Most of these resources can be seen on the host stats dashboard. Some services may also have their own per-host dashboards, for example Gitaly’s host detail dashboard.

Here is a CPU utilization graph from a gitaly node from host stats:

Gitaly CPU utilization

The CPU utilization did not reach 100%. However, if we look at the Gitaly host detail dashboard, we find that CPU was throttled at the cgroup level:

Gitaly cgroup utilization

This is an example of a logical resource (the cgroup) imposing a cap on how much of the underlying physical resource can be consumed. The physical resource is not saturated, but callers of the service are still impacted due to the logical resource saturation.

Resources are not independent, there are many feedback loops where one resource will influence another.

A classic example is autoscaling. Most workloads will scale based on CPU utilization:

  • We set a target CPU utilization percentage. When we are above target, add capacity. When we are below target, remove capacity.
  • An increase in CPU utilization will trigger the Kubernetes HPA to give the Deployment more pods.
    • This brings CPU utilization down, but increases HPA utilization (percentage of max pods).
  • If no space is available for the new pods, the node autoscaler will provision a new node.
    • This increases the node pool utilization (percentage of max nodes).

Stateful services tend to be contention points of a distributed system. This is because they cannot be horizontally scaled as easily as stateless services.

Thus the approach of adding more capacity, i.e. “throw money at the problem” is often not tenable. That makes diagnosing and resolving database problems difficult but also crucial. It is in those cases specifically where understanding which resources are being contended on and by whom is so important.

Often database-specific expertise is needed to properly diagnose these problems. Do not hesitate to escalate to subject matter experts when dealing with an issue involving Postgres, Redis, Gitaly, Elasticsearch.

Resource-based analysis can go a long way in diagnosing, but it will often be insufficient to fully resolve incidents in stateful services.

If we want to understand and potentially optimize the workload, we need to know who is using the resources (which process, which code paths). In other words: to attribute the resource demand, we need to measure resource consumption.

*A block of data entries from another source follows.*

-- STEP 2: the interleaved per-pool greedy is a permutation of the per-key grouped matcher
lemma nbs_inter_perm : ∀ (prev : List (String × Int)) (pools : String → List (Int × Int)),
    (∀ k, (pools k).Pairwise (fun p q => p.1 < q.1)) →
    (nbsInter pools prev).Perm
      ((nbsFKeys prev).flatMap (fun k => nbsMatch (nbsProjV k prev) ((pools k).map (·.2)))) := by
  intro prev
  induction prev with
  | nil => intro pools _; simp [nbsInter, nbsFKeys]
  | cons e rest ih =>
    intro pools hPW
    obtain ⟨k, py⟩ := e
    have hpickmap := nbs_pick_map py (pools k)
    have hfk : nbsFKeys ((k, py) :: rest) = k :: (nbsFKeys rest).filter (fun j => !(j == k)) := rfl
    cases hm : nbsPickP py (pools k) with
    | none =>
      have hG : ∀ j ∈ (k :: (nbsFKeys rest).filter (fun j => !(j == k))),
          nbsMatch (nbsProjV j ((k, py) :: rest)) ((pools j).map (·.2))
            = nbsMatch (nbsProjV j rest) ((pools j).map (·.2)) := by
        intro j hj
        rcases List.mem_cons.mp hj with rfl | hj
        · rw [nbs_projV_cons_self, nbsMatch, hpickmap, hm]
          rfl
        · have hjk : j ≠ k := by
            have := (List.mem_filter.mp hj).2; simpa using this
          rw [nbs_projV_cons_ne _ _ _ _ hjk]
      have hknil : k ∉ nbsFKeys rest →
          nbsMatch (nbsProjV k rest) ((pools k).map (·.2)) = [] := by
        intro hnk; rw [nbs_projV_eq_nil k rest hnk]; rfl
      have h1 : nbsInter pools ((k, py) :: rest) = nbsInter pools rest := by
        simp [nbsInter, hm]
      rw [h1, hfk, nbs_flatMap_congr _ _ _ hG]
      exact (ih pools hPW).trans
        (nbs_flatMap_key k _ _ (nbs_fkeys_nodup rest) hknil).symm
    | some c =>
      have hPW' : ∀ j, (if j = k then (pools k).filter (fun e => !(e.1 == c.1)) else pools j).Pairwise
          (fun p q => p.1 < q.1) := by
        intro j
        by_cases hj : j = k
        · rw [if_pos hj]; exact (hPW k).filter _
        · rw [if_neg hj]; exact hPW j
      have hG : ∀ j ∈ (k :: (nbsFKeys rest).filter (fun j => !(j == k))),
          nbsMatch (nbsProjV j ((k, py) :: rest)) ((pools j).map (·.2))
            = (if j = k then [py - c.2] else []) ++
              nbsMatch (nbsProjV j rest)
                ((if j = k then (pools k).filter (fun e => !(e.1 == c.1)) else pools j).map (·.2)) := by
        intro j hj
        rcases List.mem_cons.mp hj with hjep | hj
        · rw [hjep]
          rw [nbs_projV_cons_self, nbsMatch, hpickmap, hm]
          simp only [Option.map_some]
          rw [if_pos trivial, if_pos trivial,
            nbs_remove_corr py (pools k) c (hPW k) hm]
          simp
        · have hjk : j ≠ k := by
            have := (List.mem_filter.mp hj).2; simpa using this
          rw [nbs_projV_cons_ne _ _ _ _ hjk, if_neg hjk, if_neg hjk, List.nil_append]
      have hknil : k ∉ nbsFKeys rest →
          nbsMatch (nbsProjV k rest)
            ((if k = k then (pools k).filter (fun e => !(e.1 == c.1)) else pools k).map (·.2)) = [] := by
        intro hnk; rw [nbs_projV_eq_nil k rest hnk]; rfl
      have h1 : nbsInter pools ((k, py) :: rest)
          = (py - c.2) :: nbsInter
              (fun j => if j = k then (pools k).filter (fun e => !(e.1 == c.1)) else pools j) rest := by
        simp [nbsInter, hm]
      have hcongr2 : ((nbsFKeys rest).filter (fun j => !(j == k))).flatMap
            (fun j => (if j = k then [py - c.2] else []) ++
              nbsMatch (nbsProjV j rest)
                ((if j = k then (pools k).filter (fun e => !(e.1 == c.1)) else pools j).map (·.2)))
          = ((nbsFKeys rest).filter (fun j => !(j == k))).flatMap
            (fun j => nbsMatch (nbsProjV j rest)
                ((if j = k then (pools k).filter (fun e => !(e.1 == c.1)) else pools j).map (·.2))) := by
        refine nbs_flatMap_congr _ _ _ ?_
        intro j hj
        have hjk : j ≠ k := by
          have := (List.mem_filter.mp hj).2; simpa using this
        rw [if_neg hjk, List.nil_append]
      rw [h1, hfk, nbs_flatMap_congr _ _ _ hG]
      simp only [List.flatMap_cons]
      rw [if_pos trivial, if_pos trivial, hcongr2]
      simp only [List.cons_append, List.nil_append]
      refine List.Perm.cons _ ?_
      have hkey := (nbs_flatMap_key k (nbsFKeys rest)
        (fun j => nbsMatch (nbsProjV j rest)
          ((if j = k then (pools k).filter (fun e => !(e.1 == c.1)) else pools j).map (·.2)))
        (nbs_fkeys_nodup rest) hknil).symm
      simp only [List.flatMap_cons] at hkey
      exact (ih _ hPW').trans hkey


lemma nbs_pickP_mem (py : Int) (l : List (Int × Int)) (c : Int × Int)
    (hp : nbsPickP py l = some c) : c ∈ l := by
  rcases nbs_pickP_spec py l none with ⟨he, _⟩ | ⟨cc, t₁, t₂, he, hl, _, _⟩
  · rw [nbsPickP] at hp; rw [he] at hp; cases hp
  · rw [nbsPickP] at hp; rw [he] at hp
    injection hp with hc; subst hc
    rw [hl]; exact List.mem_append_right _ List.mem_cons_self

In some cases it’s possible to measure this consumption in an attributable way directly. For example, Gitaly shells out to git, we can collect rusage when the process exits (the Gitaly logs and metrics include this). In rails, puma workers get their own OS thread, so we can get CPU time spent at the end of each request (rails log include this).

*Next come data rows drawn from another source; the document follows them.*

theorem bTstep_fd (T : List (pvK × pvE)) (o : pvD)
    (h : ∀ e ∈ T, pvKeyOf e.2.2.1 = e.1) : ∀ e ∈ bTstep T o, pvKeyOf e.2.2.1 = e.1 := by
  induction T with
  | nil => intro e he; simp [bTstep] at he; subst he; rfl
  | cons ke rest ih =>
    obtain ⟨k, e'⟩ := ke
    intro e he
    by_cases hk : k = pvKeyOf o
    · simp only [bTstep, if_pos hk, List.mem_cons] at he
      rcases he with he | he
      · subst he; exact h (k, e') (by simp)
      · exact h e (by simp [he])
    · simp only [bTstep, if_neg hk, List.mem_cons] at he
      rcases he with he | he
      · subst he; exact h (k, e') (by simp)
      · exact ih (fun x hx => h x (by simp [hx])) e he

theorem bTable_fd (ovs : List pvD) (T : List (pvK × pvE))
    (h : ∀ e ∈ T, pvKeyOf e.2.2.1 = e.1) :
    ∀ e ∈ ovs.foldl bTstep T, pvKeyOf e.2.2.1 = e.1 := by
  induction ovs generalizing T with
  | nil => exact h
  | cons o ovs ih => exact ih (bTstep T o) (bTstep_fd T o h)

theorem bTstep_cnt (T : List (pvK × pvE)) (o : pvD)
    (h : ∀ e ∈ T, 1 ≤ e.2.2.2) : ∀ e ∈ bTstep T o, 1 ≤ e.2.2.2 := by
  induction T with
  | nil => intro e he; simp [bTstep] at he; subst he; simp
  | cons ke rest ih =>
    obtain ⟨k, e'⟩ := ke
    intro e he
    by_cases hk : k = pvKeyOf o
    · simp only [bTstep, if_pos hk, List.mem_cons] at he
      rcases he with he | he
      · subst he; simp
      · exact h e (by simp [he])
    · simp only [bTstep, if_neg hk, List.mem_cons] at he
      rcases he with he | he
      · subst he; exact h (k, e') (by simp)
      · exact ih (fun x hx => h x (by simp [hx])) e he

theorem bTable_cnt (ovs : List pvD) (T : List (pvK × pvE))
    (h : ∀ e ∈ T, 1 ≤ e.2.2.2) :
    ∀ e ∈ ovs.foldl bTstep T, 1 ≤ e.2.2.2 := by
  induction ovs generalizing T with
  | nil => exact h
  | cons o ovs ih => exact ih (bTstep T o) (bTstep_cnt T o h)

theorem bPass_empty (xs : List pvD) (c : List pvK) : bPass [] xs c = (xs, c) := by
  induction xs generalizing c with
  | nil => rfl
  | cons f rest ih => simp [bPass, bLookup, ih]

theorem bPass_append (T : List (pvK × pvE)) (xs ys : List pvD) (c : List pvK) :
    bPass T (xs ++ ys) c
      = ((bPass T xs c).1 ++ (bPass T ys (bPass T xs c).2).1, (bPass T ys (bPass T xs c).2).2) := by
  induction xs generalizing c with
  | nil => simp [bPass]
  | cons f rest ih =>
    simp only [List.cons_append, bPass]
    cases hl : bLookup T (pvKeyOf f) with
    | some e =>
      by_cases hc : pvKeyOf f ∈ c
      · simp [hc, ih]
      · simp [hc, ih]
    | none => simp [ih]

theorem bPass_keys (T : List (pvK × pvE)) (xs : List pvD) (c : List pvK) :
    (bPass T xs c).1.map pvKeyOf = xs.map pvKeyOf := by
  induction xs generalizing c with
  | nil => rfl
  | cons f rest ih =>
    simp only [bPass]
    cases hl : bLookup T (pvKeyOf f) with
    | some e =>
      by_cases hc : pvKeyOf f ∈ c
      · simp [hc, ih]
      · simp [hc, ih, pvKey_setv]
    | none => simp [ih]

In many cases this direct measurement is not possible though. In these cases we must observe indirectly. A common tool for this is profiling. Sampling CPU profilers in particular are an excellent tool for understanding which code paths are hot. An effective visualization for CPU profiles is a Flame Graph.

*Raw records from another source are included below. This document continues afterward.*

-- pv_equiv track=rewrite | github.com/k-hanafi/ai-startups-taxonomy-research | src/website_evidence.py | _page_kind
-- ===== SOURCE A (Python) =====
-- def _page_kind(url: str) -> str:
--     lower = url.lower()
--     if any(part in lower for part in ("/product", "/platform", "/solution", "/use-case")):
--         return "product"
--     if any(part in lower for part in ("/about", "/company", "/team")):
--         return "about"
--     if any(part in lower for part in ("/career", "/jobs", "/hiring")):
--         return "careers"
--     if any(part in lower for part in ("/research", "/technology", "/ai", "/ml")):
--         return "technical"
--     return "homepage_or_other"
-- ===== SOURCE B (Python) =====
-- _CATEGORIES = [
--     (("/product", "/platform", "/solution", "/use-case"), 0),
--     (("/about", "/company", "/team"), 1),
--     (("/career", "/jobs", "/hiring"), 2),
--     (("/research", "/technology", "/ai", "/ml"), 3),
-- ]
-- _LABELS = ("product", "about", "careers", "technical", "homepage_or_other")
--
--
-- def _page_kind(url: str) -> str:
--     # Single left-to-right scan: at every '/' test which keyword groups match as a
--     # prefix of the remaining tail, keeping the best (smallest) priority seen.
--     lower = url.lower()
--     best = 4
--     for i, ch in enumerate(lower):
--         if ch == "/":
--             tail = lower[i:]
--             for kws, pri in _CATEGORIES:
--                 if any(tail.startswith(k) for k in kws):
--                     best = min(best, pri)
--     return _LABELS[best]
-- ===== Notes on version B (the rewrite author's own statement) =====
-- stated objective: alternative
-- what changed: Instead of four sequential per-category whole-string substring searches, B makes a single left-to-right scan of the lowered URL and, at each slash character, tests the keyword groups as prefixes of the remaining tail, keeping the minimum category priority in an accumulator; the label is looked up from that priority at the end.
import Mathlib
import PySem

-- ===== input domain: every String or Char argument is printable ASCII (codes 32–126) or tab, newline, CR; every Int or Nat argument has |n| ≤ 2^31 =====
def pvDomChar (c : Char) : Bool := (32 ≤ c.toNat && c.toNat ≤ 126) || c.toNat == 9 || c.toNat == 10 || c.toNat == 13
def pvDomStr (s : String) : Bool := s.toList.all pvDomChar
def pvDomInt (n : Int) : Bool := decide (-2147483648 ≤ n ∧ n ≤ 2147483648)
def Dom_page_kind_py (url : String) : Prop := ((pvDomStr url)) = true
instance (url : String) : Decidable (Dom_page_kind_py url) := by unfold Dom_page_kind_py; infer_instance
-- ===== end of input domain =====

-- B replaces A's four sequential whole-string substring searches by ONE left-to-right scan of the URL: at each slash it tests the keyword groups as prefixes of the tail and keeps the minimum priority (alternative decomposition; same cost).


-- ===== PORT A =====
def page_kind_py (url : String) : String :=
  let lower := PySem.Str.lower url
  if ["/product", "/platform", "/solution", "/use-case"].any (fun part => PySem.Str.isIn part lower) then
    "product"
  else if ["/about", "/company", "/team"].any (fun part => PySem.Str.isIn part lower) then
    "about"
  else if ["/career", "/jobs", "/hiring"].any (fun part => PySem.Str.isIn part lower) then
    "careers"
  else if ["/research", "/technology", "/ai", "/ml"].any (fun part => PySem.Str.isIn part lower) then
    "technical"
  else
    "homepage_or_other"

-- ===== PORT B =====  (Source B: one scan over the characters; at each slash the inner loop
-- over _CATEGORIES lowers `best` to the priority of any group whose keyword is a prefix of the tail)
def pvCats : List (List (List Char) × Nat) :=
  [(["/product".toList, "/platform".toList, "/solution".toList, "/use-case".toList], 0),
   (["/about".toList, "/company".toList, "/team".toList], 1),
   (["/career".toList, "/jobs".toList, "/hiring".toList], 2),
   (["/research".toList, "/technology".toList, "/ai".toList, "/ml".toList], 3)]

-- the inner `for kws, pri in _CATEGORIES` loop, on tail `s`
def pvUpdate (s : List Char) (best : Nat) : Nat :=
  pvCats.foldl (fun b kp => if kp.1.any (fun k => PySem.Chars.startswith s k) then min b kp.2 else b) best

-- the outer `for i, ch in enumerate(lower)` loop; the current tail `lower[i:]` is the list being recursed on
def pvScan : List Char → Nat → Nat
  | [], best => best
  | c :: rest, best => pvScan rest (if c = '/' then pvUpdate (c :: rest) best else best)

-- `_LABELS[best]` on the five-element tuple
def pvLabel : Nat → String
  | 0 => "product"
  | 1 => "about"
  | 2 => "careers"
  | 3 => "technical"
  | _ => "homepage_or_other"

def page_kind_py_alt (url : String) : String :=
  pvLabel (pvScan (PySem.Str.lower url).toList 4)

-- ===== PRECONDITION & SPEC =====
def Spec_page_kind_py (url : String) (out : String) : Prop := out = page_kind_py_alt url
instance (url : String) (out : String) : Decidable (Spec_page_kind_py url out) := by unfold Spec_page_kind_py; infer_instance

-- ===== CLAIM (what is proved, stated in full; the proofs are below) =====
def Claim_equal_page_kind_py : Prop := ∀ (url : String), Dom_page_kind_py url → Spec_page_kind_py url (page_kind_py url)

-- ===== LEMMAS AND PROOFS =====

-- prefix hit of category j on tail s
def pvP0 (s : List Char) : Bool :=
  PySem.Chars.startswith s "/product".toList || PySem.Chars.startswith s "/platform".toList ||
  PySem.Chars.startswith s "/solution".toList || PySem.Chars.startswith s "/use-case".toList
def pvP1 (s : List Char) : Bool :=
  PySem.Chars.startswith s "/about".toList || PySem.Chars.startswith s "/company".toList ||
  PySem.Chars.startswith s "/team".toList
def pvP2 (s : List Char) : Bool :=
  PySem.Chars.startswith s "/career".toList || PySem.Chars.startswith s "/jobs".toList ||
  PySem.Chars.startswith s "/hiring".toList
def pvP3 (s : List Char) : Bool :=
  PySem.Chars.startswith s "/research".toList || PySem.Chars.startswith s "/technology".toList ||
  PySem.Chars.startswith s "/ai".toList || PySem.Chars.startswith s "/ml".toList

-- substring hit of category j anywhere in l (A's condition, at the Chars level)
def pvA0 (l : List Char) : Bool :=
  PySem.Chars.isIn "/product".toList l || PySem.Chars.isIn "/platform".toList l ||
  PySem.Chars.isIn "/solution".toList l || PySem.Chars.isIn "/use-case".toList l
def pvA1 (l : List Char) : Bool :=
  PySem.Chars.isIn "/about".toList l || PySem.Chars.isIn "/company".toList l ||
  PySem.Chars.isIn "/team".toList l
def pvA2 (l : List Char) : Bool :=
  PySem.Chars.isIn "/career".toList l || PySem.Chars.isIn "/jobs".toList l ||
  PySem.Chars.isIn "/hiring".toList l
def pvA3 (l : List Char) : Bool :=
  PySem.Chars.isIn "/research".toList l || PySem.Chars.isIn "/technology".toList l ||
  PySem.Chars.isIn "/ai".toList l || PySem.Chars.isIn "/ml".toList l

theorem pvUpdate_char (s : List Char) :
    pvUpdate s 4 = if pvP0 s then 0 else if pvP1 s then 1 else if pvP2 s then 2 else if pvP3 s then 3 else 4 := by
  simp only [pvUpdate, pvCats, List.foldl, List.any, pvP0, pvP1, pvP2, pvP3]
  split_ifs <;> simp_all

theorem pvFoldl_min_split (t : List (List (List Char) × Nat)) (s : List Char) (b1 b2 : Nat) :
    t.foldl (fun b kp => if kp.1.any (fun k => PySem.Chars.startswith s k) then min b kp.2 else b) (min b1 b2)
      = min b1 (t.foldl (fun b kp => if kp.1.any (fun k => PySem.Chars.startswith s k) then min b kp.2 else b) b2) := by
  induction t generalizing b2 with
  | nil => rfl
  | cons kp t ih =>
    simp only [List.foldl]
    by_cases h : kp.1.any (fun k => PySem.Chars.startswith s k) = true
    · rw [if_pos h, if_pos h, Nat.min_assoc]
      exact ih _
    · rw [if_neg h, if_neg h]
      exact ih _

theorem pvUpdate_min (s : List Char) (b : Nat) (hb : b ≤ 4) :
    pvUpdate s b = min b (pvUpdate s 4) := by
  rw [pvUpdate, pvUpdate, ← pvFoldl_min_split]
  congr 1
  omega

theorem pvUpdate_le (s : List Char) : pvUpdate s 4 ≤ 4 := by
  rw [pvUpdate_char]; split_ifs <;> omega

-- spec-side accumulator-free form of the scan
def pvS : List Char → Nat
  | [] => 4
  | c :: rest => min (if c = '/' then pvUpdate (c :: rest) 4 else 4) (pvS rest)

theorem pvS_le (l : List Char) : pvS l ≤ 4 := by
  induction l with
  | nil => simp [pvS]
  | cons c rest ih => simp only [pvS]; omega

theorem pvScan_eq (l : List Char) : ∀ b, b ≤ 4 → pvScan l b = min b (pvS l) := by
  induction l with
  | nil => intro b hb; simp only [pvScan, pvS]; omega
  | cons c rest ih =>
    intro b hb
    simp only [pvScan, pvS]
    by_cases hc : c = '/'
    · rw [if_pos hc, if_pos hc, pvUpdate_min _ _ hb,
        ih _ (by have := pvUpdate_le (c :: rest); omega)]
      omega
    · rw [if_neg hc, if_neg hc, ih _ hb]
      omega

theorem pvIsIn_cons (kw : List Char) (c : Char) (rest : List Char) :
    PySem.Chars.isIn kw (c :: rest) = (PySem.Chars.startswith (c :: rest) kw || PySem.Chars.isIn kw rest) := by
  rw [Bool.eq_iff_iff]
  simp [PySem.Chars.isIn_iff_infix, List.infix_cons_iff, PySem.Chars.startswith_iff]

theorem pvSw_false {c : Char} (rest : List Char) (hc : c ≠ '/') (kw : List Char)
    (hkw : kw.head? = some '/') : PySem.Chars.startswith (c :: rest) kw = false := by
  rw [Bool.eq_false_iff]
  intro h
  rw [PySem.Chars.startswith_iff] at h
  cases kw with
  | nil => simp at hkw
  | cons k t =>
    obtain ⟨u, hu⟩ := h
    have hk : k = '/' := by simpa using hkw
    have hkc : k = c := by injection hu
    exact hc (hkc ▸ hk)

-- or-interleaving facts used to split a category hit on c::rest into prefix-hit-now or hit-in-rest
theorem pvOr4 : ∀ (s0 i0 s1 i1 s2 i2 s3 i3 : Bool),
    ((s0 || i0) || (s1 || i1) || (s2 || i2) || (s3 || i3))
      = ((s0 || s1 || s2 || s3) || (i0 || i1 || i2 || i3)) := by decide

theorem pvOr3 : ∀ (s0 i0 s1 i1 s2 i2 : Bool),
    ((s0 || i0) || (s1 || i1) || (s2 || i2)) = ((s0 || s1 || s2) || (i0 || i1 || i2)) := by decide

-- the per-step merge of the prefix-hit priority with the best of the rest, as a pure Bool/Nat fact
theorem pvMinIf : ∀ (p0 p1 p2 p3 a0 a1 a2 a3 : Bool),
    min (if p0 then 0 else if p1 then 1 else if p2 then 2 else if p3 then 3 else (4 : Nat))
        (if a0 then 0 else if a1 then 1 else if a2 then 2 else if a3 then 3 else 4)
      = if p0 || a0 then 0 else if p1 || a1 then 1 else if p2 || a2 then 2 else
          if p3 || a3 then 3 else 4 := by decide

theorem pvS_spec (l : List Char) :
    pvS l = if pvA0 l then 0 else if pvA1 l then 1 else if pvA2 l then 2 else if pvA3 l then 3 else 4 := by
  induction l with
  | nil => decide
  | cons c rest ih =>
    have h0 : pvA0 (c :: rest) = (pvP0 (c :: rest) || pvA0 rest) := by
      simp only [pvA0, pvP0, pvIsIn_cons]; exact pvOr4 _ _ _ _ _ _ _ _
    have h1 : pvA1 (c :: rest) = (pvP1 (c :: rest) || pvA1 rest) := by
      simp only [pvA1, pvP1, pvIsIn_cons]; exact pvOr3 _ _ _ _ _ _
    have h2 : pvA2 (c :: rest) = (pvP2 (c :: rest) || pvA2 rest) := by
      simp only [pvA2, pvP2, pvIsIn_cons]; exact pvOr3 _ _ _ _ _ _
    have h3 : pvA3 (c :: rest) = (pvP3 (c :: rest) || pvA3 rest) := by
      simp only [pvA3, pvP3, pvIsIn_cons]; exact pvOr4 _ _ _ _ _ _ _ _
    by_cases hc : c = '/'
    · simp only [pvS, if_pos hc, pvUpdate_char, ih, h0, h1, h2, h3]
      exact pvMinIf _ _ _ _ _ _ _ _
    · have hp0 : pvP0 (c :: rest) = false := by
        simp only [pvP0, Bool.or_eq_false_iff]
        exact ⟨⟨⟨pvSw_false rest hc _ (by decide), pvSw_false rest hc _ (by decide)⟩,
          pvSw_false rest hc _ (by decide)⟩, pvSw_false rest hc _ (by decide)⟩
      have hp1 : pvP1 (c :: rest) = false := by
        simp only [pvP1, Bool.or_eq_false_iff]
        exact ⟨⟨pvSw_false rest hc _ (by decide), pvSw_false rest hc _ (by decide)⟩,
          pvSw_false rest hc _ (by decide)⟩
      have hp2 : pvP2 (c :: rest) = false := by
        simp only [pvP2, Bool.or_eq_false_iff]
        exact ⟨⟨pvSw_false rest hc _ (by decide), pvSw_false rest hc _ (by decide)⟩,
          pvSw_false rest hc _ (by decide)⟩
      have hp3 : pvP3 (c :: rest) = false := by
        simp only [pvP3, Bool.or_eq_false_iff]
        exact ⟨⟨⟨pvSw_false rest hc _ (by decide), pvSw_false rest hc _ (by decide)⟩,
          pvSw_false rest hc _ (by decide)⟩, pvSw_false rest hc _ (by decide)⟩
      simp only [pvS, if_neg hc, ih, h0, h1, h2, h3, hp0, hp1, hp2, hp3, Bool.false_or]
      split_ifs <;> omega

-- ===== VERDICT (by name: the statement is the Claim_ definition above) =====
theorem page_kind_py_spec : Claim_equal_page_kind_py := by
  intro url _
  unfold Spec_page_kind_py page_kind_py page_kind_py_alt
  rw [pvScan_eq _ 4 (by omega)]
  have h4 := pvS_le (PySem.Str.lower url).toList
  rw [Nat.min_eq_right h4, pvS_spec]
  simp only [pvA0, pvA1, pvA2, pvA3, List.any_cons, List.any_nil, PySem.Str.isIn_eq,
    Bool.or_false, Bool.or_assoc]
  split_ifs <;> rfl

Here is a flamegraph from a Gitaly node, filtered down to the git processes:

Gitaly Flame Graph

It shows that the most expensive git subcommand was git log, with 50% of cycles being spent in the kernel handling page faults. This could point towards an ineffective page cache or a workload targeting cold repos.

We have several profilers at our disposal. Linux has a built-in sampling CPU profiler called perf, that can be run via VM scripts or GKE scripts. Go’s pprof has both CPU and memory sampling (gitaly). Same goes for Ruby’s stackprof.

For more advanced techniques, see:

Diagnosing problems in production is hard. Especially in a symptom-based alerting environment where the initial problem description is very vague.

With drill-down analysis, we have a powerful tool to navigate these uncertain waters. By using observations at various levels of granularity we can correlate, make hypotheses, refute them.

This has been a relatively high-level overview. Hopefully it’s given you some new ideas for how to approach that next incident.

Channel that Dr. House. Not too much though.